Why machine-learning equity signals die in execution — and how cross-sectional conviction ranking keeps the alpha alive under realistic frictions.
Gradient-boosting and neural models routinely beat linear factor models in cross-sectional return prediction — and then fail to make money in live execution. The failure is not in the signal; it is in the translation of probabilities into trades. A model with 55% directional accuracy that fires ~400 round-trip trades a year at 10 bps forfeits roughly 4% annually to friction alone — enough to consume, and often invert, a competitive 6–8% gross alpha. Worse, the standard remedy of raising the decision threshold (P > 0.60) collapses to a Sharpe of 0.071 at a 6.8% win rate: it trades a cost problem for a frequency problem and discards the signal's information content.

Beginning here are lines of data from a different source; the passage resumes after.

theorem pvSet_set (d : PySem.Dict String (PySem.Dict String (PySem.Dict String Int)))
    (k : String × String × String) (v w : Int) : pvSet (pvSet d k v) k w = pvSet d k w := by
  simp [pvSet, PySem.Dict.getD_insert_self, PySem.Dict.insert_insert_self]

theorem pvL3_some_contains (d : PySem.Dict String (PySem.Dict String (PySem.Dict String Int)))
    (k : String × String × String) (a : Int) (h : pvL3 d k = some a) :
    d.contains k.1 = true ∧ (d.getD k.1 PySem.Dict.empty).contains k.2.1 = true ∧
      ((d.getD k.1 PySem.Dict.empty).getD k.2.1 PySem.Dict.empty).contains k.2.2 = true := by
  simp only [pvL3] at h
  have h3 : ((d.getD k.1 PySem.Dict.empty).getD k.2.1 PySem.Dict.empty).contains k.2.2 = true := by
    rw [PySem.Dict.contains_eq_isSome_get?, h]; rfl
  have h2 : (d.getD k.1 PySem.Dict.empty).contains k.2.1 = true := by
    by_contra hc
    have he : (d.getD k.1 PySem.Dict.empty).getD k.2.1 PySem.Dict.empty = PySem.Dict.empty :=
      PySem.Dict.getD_of_not_contains _ _ (by simpa using hc)
    rw [he, PySem.Dict.get?_empty] at h; exact absurd h (by simp)
  have h1 : d.contains k.1 = true := by
    by_contra hc
    have he : d.getD k.1 PySem.Dict.empty = PySem.Dict.empty :=
      PySem.Dict.getD_of_not_contains _ _ (by simpa using hc)
    rw [he, PySem.Dict.getD_empty, PySem.Dict.get?_empty] at h; exact absurd h (by simp)
  exact ⟨h1, h2, h3⟩

theorem pvSet_comm (d : PySem.Dict String (PySem.Dict String (PySem.Dict String Int)))
    (k k' : String × String × String) (w v : Int) (hne : k' ≠ k) (a : Int) (ha : pvL3 d k = some a) :
    pvSet (pvSet d k w) k' v = pvSet (pvSet d k' v) k w := by
  obtain ⟨hcn, hcc, hcs⟩ := pvL3_some_contains d k a ha
  obtain ⟨n, ch, st⟩ := k
  obtain ⟨n', ch', st'⟩ := k'
  simp only at hcn hcc hcs
  simp only [pvSet]
  by_cases h1 : n' = n
  · subst h1
    simp only [PySem.Dict.getD_insert_self, PySem.Dict.insert_insert_self]
    by_cases h2 : ch' = ch
    · subst h2
      simp only [PySem.Dict.getD_insert_self, PySem.Dict.insert_insert_self]
      have h3 : st ≠ st' := fun e => hne (by simp [e])
      exact congrArg _ (congrArg _ (pv_insert_comm _ st st' w v h3 hcs))
    · simp only [PySem.Dict.getD_insert_of_ne _ _ _ h2,
        PySem.Dict.getD_insert_of_ne _ _ _ (Ne.symm h2)]
      exact congrArg _ (pv_insert_comm _ ch ch' _ _ (Ne.symm h2) hcc)
  · simp only [PySem.Dict.getD_insert_of_ne _ _ _ h1,
      PySem.Dict.getD_insert_of_ne _ _ _ (Ne.symm h1)]
    exact pv_insert_comm d n n' _ _ (Ne.symm h1) hcn

theorem pvL3_foldl_absent (items : List ((String × String × String) × Int))
    (d : PySem.Dict String (PySem.Dict String (PySem.Dict String Int)))
    (k : String × String × String) (h : ∀ p ∈ items, p.1 ≠ k) :
    pvL3 (List.foldl pvRStep d items) k = pvL3 d k := by
  induction items generalizing d with
  | nil => rfl
  | cons p rest ih =>
    rw [List.foldl_cons, ih _ (fun q hq => h q (List.mem_cons_of_mem _ hq)),
      pvRStep_eq, pvL3_set_ne]
    exact Ne.symm (h p (List.mem_cons_self))

theorem pvL3_foldl_present (items : List ((String × String × String) × Int))
    (d : PySem.Dict String (PySem.Dict String (PySem.Dict String Int)))
    (k : String × String × String) (v : Int) (hnd : (items.map Prod.fst).Nodup)
    (hmem : (k, v) ∈ items) : pvL3 (List.foldl pvRStep d items) k = some v := by
  induction items generalizing d with
  | nil => exact absurd hmem (List.not_mem_nil)
  | cons p rest ih =>
    rw [List.map_cons, List.nodup_cons] at hnd
    rcases List.mem_cons.mp hmem with he | hm
    · subst he
      rw [List.foldl_cons, pvL3_foldl_absent rest _ k
        (fun q hq hqe => by
          have hm1 : q.1 ∈ rest.map Prod.fst := List.mem_map_of_mem hq
          rw [hqe] at hm1
          exact hnd.1 hm1),
        pvRStep_eq, pvL3_set_self]
    · rw [List.foldl_cons]
      exact ih _ hnd.2 hm

theorem pvSet_foldl_comm (items : List ((String × String × String) × Int))
    (D : PySem.Dict String (PySem.Dict String (PySem.Dict String Int)))
    (k : String × String × String) (w : Int) (hs : (pvL3 D k).isSome)
    (h : ∀ p ∈ items, p.1 ≠ k) :
    List.foldl pvRStep (pvSet D k w) items = pvSet (List.foldl pvRStep D items) k w := by
  induction items generalizing D with
  | nil => rfl
  | cons p rest ih =>
    obtain ⟨a, ha⟩ := Option.isSome_iff_exists.mp hs
    rw [List.foldl_cons, List.foldl_cons, pvRStep_eq, pvRStep_eq,
      pvSet_comm _ _ _ _ _ (fun e => h p (List.mem_cons_self) e) a ha]
    exact ih _ (by rw [pvL3_set_ne D p.1 k p.2 (Ne.symm (h p List.mem_cons_self)), ha]; rfl)
      (fun q hq => h q (List.mem_cons_of_mem _ hq))

theorem pvFoldl_replace (items : List ((String × String × String) × Int))
    (d : PySem.Dict String (PySem.Dict String (PySem.Dict String Int)))
    (k : String × String × String) (w : Int) (hnd : (items.map Prod.fst).Nodup)
    (hmem : k ∈ items.map Prod.fst) :
    List.foldl pvRStep d (items.map (fun p => if p.1 == k then (k, w) else p)) =
      pvSet (List.foldl pvRStep d items) k w := by
  induction items generalizing d with
  | nil => exact absurd hmem (by simp)
  | cons p rest ih =>
    rw [List.map_cons, List.nodup_cons] at hnd
    by_cases hp : p.1 = k
    · have hrest : ∀ q ∈ rest, q.1 ≠ k := fun q hq hqe => by
        have hm1 : q.1 ∈ rest.map Prod.fst := List.mem_map_of_mem hq
        rw [hqe, ← hp] at hm1
        exact hnd.1 hm1
      have hmap : rest.map (fun p => if p.1 == k then (k, w) else p) = rest := by
        have h1 : rest.map (fun p => if p.1 == k then (k, w) else p) = rest.map id :=
          List.map_congr_left (fun q hq => by simp [hrest q hq])
        simpa using h1
      rw [List.map_cons, List.foldl_cons, List.foldl_cons, hmap]
      simp only [hp, beq_self_eq_true, if_true]
      have h1 : pvRStep d (k, w) = pvSet (pvRStep d p) k w := by
        rw [pvRStep_eq, pvRStep_eq, hp, pvSet_set]
      rw [h1, pvSet_foldl_comm rest _ k w
        (by rw [pvRStep_eq, hp, pvL3_set_self]; rfl) hrest]
    · have hmem' : k ∈ rest.map (fun p => p.1) := by
        rcases List.mem_map.mp hmem with ⟨q, hq, hqe⟩
        rcases List.mem_cons.mp hq with he | hm
        · exact absurd (he ▸ hqe) hp
        · have hm1 : q.1 ∈ rest.map (fun p => p.1) := List.mem_map_of_mem hm
          rwa [hqe] at hm1
      rw [List.map_cons, List.foldl_cons, List.foldl_cons]
      have hif : (if (p.1 == k) = true then (k, w) else p) = p := if_neg (by simp [hp])
      rw [hif]
      exact ih _ hnd.2 hmem'

theorem pvBump_nodup (xs : List String) (c : PySem.Dict (String × String × String) Int)
    (h : c.keys.Nodup) : (List.foldl pvBump c xs).keys.Nodup := by
  induction xs generalizing c with
  | nil => exact h
  | cons x rest ih =>
    rw [List.foldl_cons]
    apply ih
    unfold pvBump
    cases pvKeyB x with
    | none => exact h
    | some k => exact PySem.Dict.nodup_keys_insert _ _ _ h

Rather than thresholding absolute probabilities, the framework ranks every asset by its calibrated ensemble probability each day and allocates capital only to the Top-K. The ensemble is an equal-weight blend of CatBoost, a Random Forest, and a deep MLP (47 → 256 → 128 → 64 → 1) over 47 strictly causal technical indicators, with isotonic calibration fit per fold on a held-out slice — essential, because uncalibrated tree outputs compress toward the class mean and would rank variance artefacts rather than conviction. K = 1 is the recommended configuration: highest Sharpe (1.183) and return (45.8%) on the fewest trades.
All estimation runs on an expanding walk-forward protocol — minimum 756-day train, 126-day test, a two-day embargo (the label looks two days ahead, so the gap prevents contamination) — across 12 folds spanning Oct 2018 – Oct 2024 (1,512 out-of-sample days). The headline test is a permutation test: shuffling the daily cross-sectional rankings 1,000 times yields a null Sharpe distribution (mean 0.233, 95th percentile 0.666); the observed Top-1 Sharpe of 1.183 sits at the 99.9th percentile (p = 0.001). The Lo (2002) HAC-adjusted Sharpe confidence interval is [0.382, 1.984] (t = 2.894, p = 0.0019) — positive after autocorrelation correction.

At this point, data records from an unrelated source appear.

-- pv_equiv track=rewrite | github.com/fANLO77/Informatics | laba7/6.py | rasshifrovka
-- ===== SOURCE A (Python) =====
-- def rasshifrovka(shifr):
--     if "#" not in shifr:
--         return "Ошибка! Отсутствует символ #"
--     shifr = shifr[:-1]
--     shifr_list = [""] * len(shifr)
--     left = 0
--     right = len(shifr) - 1
--     for i in range(len(shifr)):
--         if i%2==0:
--             shifr_list[left] = shifr[i]
--             left+=1
--         else:
--             shifr_list[right] = shifr[i]
--             right-=1
--     return "".join(shifr_list)
-- ===== SOURCE B (Python) =====
-- def rasshifrovka(shifr):
--     if "#" not in shifr:
--         return "Ошибка! Отсутствует символ #"
--     shifr = shifr[:-1]
--     return shifr[0::2] + shifr[1::2][::-1]
-- ===== Notes on version B (the rewrite author's own statement) =====
-- stated objective: simpler
-- what changed: Replaces the prefilled list and the two left/right pointers with a closed-form slice expression: even-index characters in order plus odd-index characters reversed.
import Mathlib
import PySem

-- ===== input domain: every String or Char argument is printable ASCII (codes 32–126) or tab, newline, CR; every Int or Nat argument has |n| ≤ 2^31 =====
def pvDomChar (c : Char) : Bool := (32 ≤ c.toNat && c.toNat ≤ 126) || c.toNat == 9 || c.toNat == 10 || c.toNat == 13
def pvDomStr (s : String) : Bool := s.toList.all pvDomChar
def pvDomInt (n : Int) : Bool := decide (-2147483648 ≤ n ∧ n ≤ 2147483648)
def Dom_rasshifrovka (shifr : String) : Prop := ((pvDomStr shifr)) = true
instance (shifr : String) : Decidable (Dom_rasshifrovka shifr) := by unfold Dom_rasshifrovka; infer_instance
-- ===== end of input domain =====

-- B replaces A's prefilled list and two left/right pointers by the closed-form
-- slice expression shifr[0::2] + shifr[1::2][::-1] (objective: simpler).

-- ===== PORT A =====
-- one loop iteration of A: places shifr[i] at the left or right pointer
-- (the pointer indices are always ≥ 0 and < len here, so .toNat is exact)
def rasshifrovkaStep (chars : List Char) (st : List String × Int × Int) (i : Int) :
    List String × Int × Int :=
  if i % 2 == 0 then
    (st.1.set st.2.1.toNat (String.ofList [PySem.List.pyGetD chars i ' ']), st.2.1 + 1, st.2.2)
  else
    (st.1.set st.2.2.toNat (String.ofList [PySem.List.pyGetD chars i ' ']), st.2.1, st.2.2 - 1)

def rasshifrovka (shifr : String) : String :=
  if !(shifr.toList.contains '#') then "Ошибка! Отсутствует символ #"
  else
    let s := PySem.Str.slice shifr none (some (-1))      -- shifr = shifr[:-1]
    let chars := s.toList
    let init : List String := List.replicate chars.length ""   -- [""] * len(shifr)
    let st := (PySem.List.pyRange 0 (PySem.Str.len s) 1).foldl
      (rasshifrovkaStep chars) (init, 0, (chars.length : Int) - 1)
    PySem.Str.join "" st.1

-- ===== PORT B =====
-- step 2 of a slice is never 0, so slice? is always `some`; getD is unreachable
def rasshifrovka_alt (shifr : String) : String :=
  if !(shifr.toList.contains '#') then "Ошибка! Отсутствует символ #"
  else
    let s := PySem.Str.slice shifr none (some (-1))      -- shifr = shifr[:-1]
    (PySem.Str.slice? s (some 0) none 2).getD "" ++
      (PySem.Str.slice? ((PySem.Str.slice? s (some 1) none 2).getD "") none none (-1)).getD ""

-- ===== PRECONDITION & SPEC =====
def Spec_rasshifrovka (shifr : String) (out : String) : Prop := out = rasshifrovka_alt shifr
instance (shifr : String) (out : String) : Decidable (Spec_rasshifrovka shifr out) := by unfold Spec_rasshifrovka; infer_instance

-- ===== CLAIM (what is proved, stated in full; the proofs are below) =====
def Claim_equal_rasshifrovka : Prop := ∀ (shifr : String), Dom_rasshifrovka shifr → Spec_rasshifrovka shifr (rasshifrovka shifr)

-- ===== LEMMAS AND PROOFS =====

-- chars at even (b = true) / odd (b = false) positions of a list
def pvAlt (b : Bool) : List Char → List Char
  | [] => []
  | c :: t => if b then c :: pvAlt false t else pvAlt true t

def pvOne (c : Char) : String := String.ofList [c]

-- A's loop body, with the character passed alongside the index
def pvStep (st : List String × Int × Int) (p : Int × Char) : List String × Int × Int :=
  if p.1 % 2 == 0 then
    (st.1.set st.2.1.toNat (pvOne p.2), st.2.1 + 1, st.2.2)
  else
    (st.1.set st.2.2.toNat (pvOne p.2), st.2.1, st.2.2 - 1)

-- the filterMap forms produced by slice? with step 2 are exactly pvAlt
lemma pvFilterMap_both (s : List Char) :
    List.filterMap (fun k => s[2 * k]?) (List.range ((s.length + 1) / 2)) = pvAlt true s ∧
    List.filterMap (fun k => s[2 * k + 1]?) (List.range (s.length / 2)) = pvAlt false s := by
  induction s with
  | nil => simp [pvAlt]
  | cons c t ih =>
    refine ⟨?_, ?_⟩
    · have hcnt : ((c :: t).length + 1) / 2 = t.length / 2 + 1 := by
        simp only [List.length_cons]; omega
      rw [hcnt, List.range_succ_eq_map, List.filterMap_cons, List.filterMap_map]
      have hfm : List.filterMap ((fun k => (c :: t)[2 * k]?) ∘ Nat.succ) (List.range (t.length / 2))
          = List.filterMap (fun k => t[2 * k + 1]?) (List.range (t.length / 2)) := by
        apply List.filterMap_congr
        intro x _
        have h2 : 2 * Nat.succ x = (2 * x + 1) + 1 := by omega
        simp only [Function.comp_apply, h2]
        simp
      rw [hfm, ih.2]
      simp [pvAlt]
    · have hcnt : (c :: t).length / 2 = (t.length + 1) / 2 := by
        simp
      rw [hcnt]
      have hfm : List.filterMap (fun k => (c :: t)[2 * k + 1]?) (List.range ((t.length + 1) / 2))
          = List.filterMap (fun k => t[2 * k]?) (List.range ((t.length + 1) / 2)) := by
        apply List.filterMap_congr
        intro x _
        simp
      rw [hfm, ih.1]
      simp [pvAlt]

lemma pvSlice_even (s : List Char) :
    PySem.List.slice? s (some 0) none 2 = some (pvAlt true s) := by
  rw [show pvAlt true s
      = List.filterMap (fun k => s[2 * k]?) (List.range ((s.length + 1) / 2)) from
      (pvFilterMap_both s).1.symm]
  simp only [PySem.List.slice?, PySem.List.sliceIndices]
  norm_num
  have hcnt : (if 0 < s.length then (((s.length : Int) + 2 - 1) / 2).toNat else 0)
      = (s.length + 1) / 2 := by
    split_ifs with h <;> omega
  rw [hcnt]
  refine List.filterMap_congr ?_
  intro x _
  have hx : ((2 : Int) * (x : Int)).toNat = 2 * x := by omega
  rw [hx]

lemma pvSlice_odd (s : List Char) :
    PySem.List.slice? s (some 1) none 2 = some (pvAlt false s) := by
  rw [show pvAlt false s
      = List.filterMap (fun k => s[2 * k + 1]?) (List.range (s.length / 2)) from
      (pvFilterMap_both s).2.symm]
  simp only [PySem.List.slice?, PySem.List.sliceIndices]
  norm_num
  rcases s with _ | ⟨c, t⟩
  · simp
  · have hmin : min (1 : Int) (((c :: t).length : Int)) = 1 := by
      simp only [List.length_cons]; omega
    rw [hmin]
    have hcnt : (if 1 < (c :: t).length then ((((c :: t).length : Int) - 1 + 2 - 1) / 2).toNat else 0)
        = (c :: t).length / 2 := by
      split_ifs with h <;> simp only [List.length_cons] at * <;> omega
    rw [hcnt]
    refine List.filterMap_congr ?_
    intro x _
    have hx : ((1 : Int) + 2 * (x : Int)).toNat = 2 * x + 1 := by omega
    rw [hx]

-- the two-pointer fill: state after folding pvStep over `enumerate s i` on a
-- buffer pre ++ (s.length empty slots) ++ suf
lemma pvFill (s : List Char) : ∀ (i : Int) (pre suf : List String), 0 ≤ i →
    (PySem.List.enumerate s i).foldl pvStep
      (pre ++ List.replicate s.length "" ++ suf, (pre.length : Int),
        (pre.length : Int) + s.length - 1)
    = (pre ++ (if i % 2 = 0 then
          (pvAlt true s).map pvOne ++ ((pvAlt false s).map pvOne).reverse
        else
          (pvAlt false s).map pvOne ++ ((pvAlt true s).map pvOne).reverse) ++ suf,
        (pre.length : Int) + (if i % 2 = 0 then (pvAlt true s).length else (pvAlt false s).length),
        (pre.length : Int) + (if i % 2 = 0 then (pvAlt true s).length else (pvAlt false s).length) - 1) := by
  induction s with
  | nil =>
    intro i pre suf _
    simp [PySem.List.enumerate, pvAlt]
  | cons c t ih =>
    intro i pre suf hi
    rw [PySem.List.enumerate_cons]
    by_cases hpar : i % 2 = 0
    · -- c goes to the front at index pre.length
      have hstep : pvStep (pre ++ List.replicate (c :: t).length "" ++ suf, (pre.length : Int),
            (pre.length : Int) + (c :: t).length - 1) (i, c)
          = ((pre ++ [pvOne c]) ++ List.replicate t.length "" ++ suf,
             ((pre ++ [pvOne c]).length : Int),
             ((pre ++ [pvOne c]).length : Int) + t.length - 1) := by
        simp only [pvStep, hpar]
        have htn : ((pre.length : Int)).toNat = pre.length := by omega
        simp only [List.length_cons, beq_self_eq_true, if_pos, htn]
        rw [List.replicate_succ]
        rw [show pre ++ ("" :: List.replicate t.length "") ++ suf
            = pre ++ ("" :: (List.replicate t.length "" ++ suf)) from by simp]
        rw [List.set_append_right _ _ (Nat.le_refl _)]
        refine Prod.ext ?_ (Prod.ext ?_ ?_) <;> simp <;> push_cast <;> omega
      rw [List.foldl_cons, hstep, ih (i + 1) (pre ++ [pvOne c]) suf (by omega)]
      have hpar1 : ¬ (i + 1) % 2 = 0 := by omega
      have he : pvAlt true (c :: t) = c :: pvAlt false t := by simp [pvAlt]
      have ho : pvAlt false (c :: t) = pvAlt true t := by simp [pvAlt]
      simp only [if_neg hpar1, if_pos hpar, he, ho]
      refine Prod.ext ?_ (Prod.ext ?_ ?_) <;> simp [pvOne] <;> push_cast <;> omega
    · -- c goes to the back at index pre.length + t.length
      have hstep : pvStep (pre ++ List.replicate (c :: t).length "" ++ suf, (pre.length : Int),
            (pre.length : Int) + (c :: t).length - 1) (i, c)
          = (pre ++ List.replicate t.length "" ++ (pvOne c :: suf),
             (pre.length : Int),
             (pre.length : Int) + t.length - 1) := by
        simp only [pvStep]
        have : ¬ (i % 2 == 0) = true := by
          simp; omega
        rw [if_neg this]
        have htn : ((pre.length : Int) + (c :: t).length - 1).toNat = pre.length + t.length := by
          simp; omega
        rw [htn]
        rw [show List.replicate (c :: t).length ("" : String)
            = List.replicate t.length "" ++ [""] from by
          simp [List.replicate_succ']
        ]
        rw [show pre ++ (List.replicate t.length "" ++ [""]) ++ suf
            = (pre ++ List.replicate t.length "") ++ ("" :: suf) from by simp]
        rw [show pre.length + t.length = (pre ++ List.replicate t.length ("" : String)).length from by simp]
        rw [List.set_append_right _ _ (Nat.le_refl _)]
        refine Prod.ext ?_ (Prod.ext ?_ ?_) <;> simp <;> push_cast <;> omega
      rw [List.foldl_cons, hstep, ih (i + 1) pre (pvOne c :: suf) (by omega)]
      have hpar1 : (i + 1) % 2 = 0 := by omega
      have he : pvAlt true (c :: t) = c :: pvAlt false t := by simp [pvAlt]
      have ho : pvAlt false (c :: t) = pvAlt true t := by simp [pvAlt]
      simp only [if_pos hpar1, if_neg hpar, he, ho]
      refine Prod.ext ?_ (Prod.ext ?_ ?_) <;> simp [pvOne] <;> push_cast <;> omega

-- joining one-character strings with "" rebuilds the string
lemma pvJoin_singletons (xs : List Char) :
    PySem.Str.join "" (xs.map pvOne) = String.ofList xs := by
  have hflat : List.intercalate ([] : List Char) = List.flatten := by
    funext l
    induction l with
    | nil => simp [List.intercalate]
    | cons a t ih => cases t <;> simp_all [List.intercalate, List.intersperse]
  have hone : ∀ l : List Char, (l.map (String.toList ∘ pvOne)).flatten = l := by
    intro l; induction l <;> simp_all [pvOne]
  simp [PySem.Str.join, PySem.Chars.join, hflat, hone]

-- the whole non-error branch, for one trimmed string s
lemma pvCore (s : String) :
    PySem.Str.join ""
      (((PySem.List.pyRange 0 (PySem.Str.len s) 1).foldl (rasshifrovkaStep s.toList)
        (List.replicate s.toList.length "", 0, (s.toList.length : Int) - 1)).1)
    = (PySem.Str.slice? s (some 0) none 2).getD "" ++
        (PySem.Str.slice? ((PySem.Str.slice? s (some 1) none 2).getD "") none none (-1)).getD "" := by
  have hB0 : PySem.Str.slice? s (some 0) none 2
      = some (String.ofList (pvAlt true s.toList)) := by
    simp [PySem.Str.slice?, PySem.Chars.slice?_eq_listSlice?, pvSlice_even]
  have hB1 : PySem.Str.slice? s (some 1) none 2
      = some (String.ofList (pvAlt false s.toList)) := by
    simp [PySem.Str.slice?, PySem.Chars.slice?_eq_listSlice?, pvSlice_odd]
  have h1 : PySem.Str.len s = PySem.List.len s.toList := by
    simp [PySem.Str.len_eq, PySem.List.len]
  have h2 : (PySem.List.pyRange 0 (PySem.List.len s.toList) 1).foldl
      (rasshifrovkaStep s.toList)
      (List.replicate s.toList.length "", 0, (s.toList.length : Int) - 1)
      = (PySem.List.enumerate s.toList 0).foldl pvStep
        (List.replicate s.toList.length "", 0, (s.toList.length : Int) - 1) := by
    rw [PySem.List.enumerate_eq_map_pyRange s.toList ' ', List.foldl_map]
    rfl
  have h3 := pvFill s.toList 0 [] [] (by omega)
  have hz : ((0 : Int) % 2 = 0) := by norm_num
  simp only [if_pos hz, List.nil_append, List.append_nil, List.length_nil,
    Nat.cast_zero, zero_add] at h3
  rw [h1, h2, h3, hB0, hB1]
  simp only [Option.getD_some]
  rw [PySem.Str.slice?_none_none_neg_one]
  simp only [Option.getD_some, String.toList_ofList]
  rw [← List.map_reverse, ← List.map_append, pvJoin_singletons]
  simp

-- ===== VERDICT (by name: the statement is the Claim_ definition above) =====
theorem rasshifrovka_spec : Claim_equal_rasshifrovka := by
  intro shifr _
  unfold Spec_rasshifrovka rasshifrovka rasshifrovka_alt
  by_cases hc : shifr.toList.contains '#'
  · rw [if_neg (by simpa using hc), if_neg (by simpa using hc)]
    exact pvCore (PySem.Str.slice shifr none (some (-1)))
  · rw [if_pos (by simpa using hc), if_pos (by simpa using hc)]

The result is reported with its limits. The universe is seven ex-post dominant technology equities, so the findings are conditional on a concentrated, survivor-selected cross-section — not a generalisable sector claim. The signal is also regime-dependent: it shines in the volatile COVID/Growth period (Sharpe 2.83, +117% annualised), holds slightly positive through the 2022–24 rate shock (Sharpe 0.10), and is negative in the early ZIRP bull (Sharpe −0.95) — though every strategy, including buy-and-hold, was negative there. Technical signals extract the most relative information during structural transitions, least in calm trending markets.
Top-1 and Random Top-1 each hold exactly one stock per day — the only difference is the ML ranking. Net of 5 bps one-way costs, 1,512 out-of-sample days.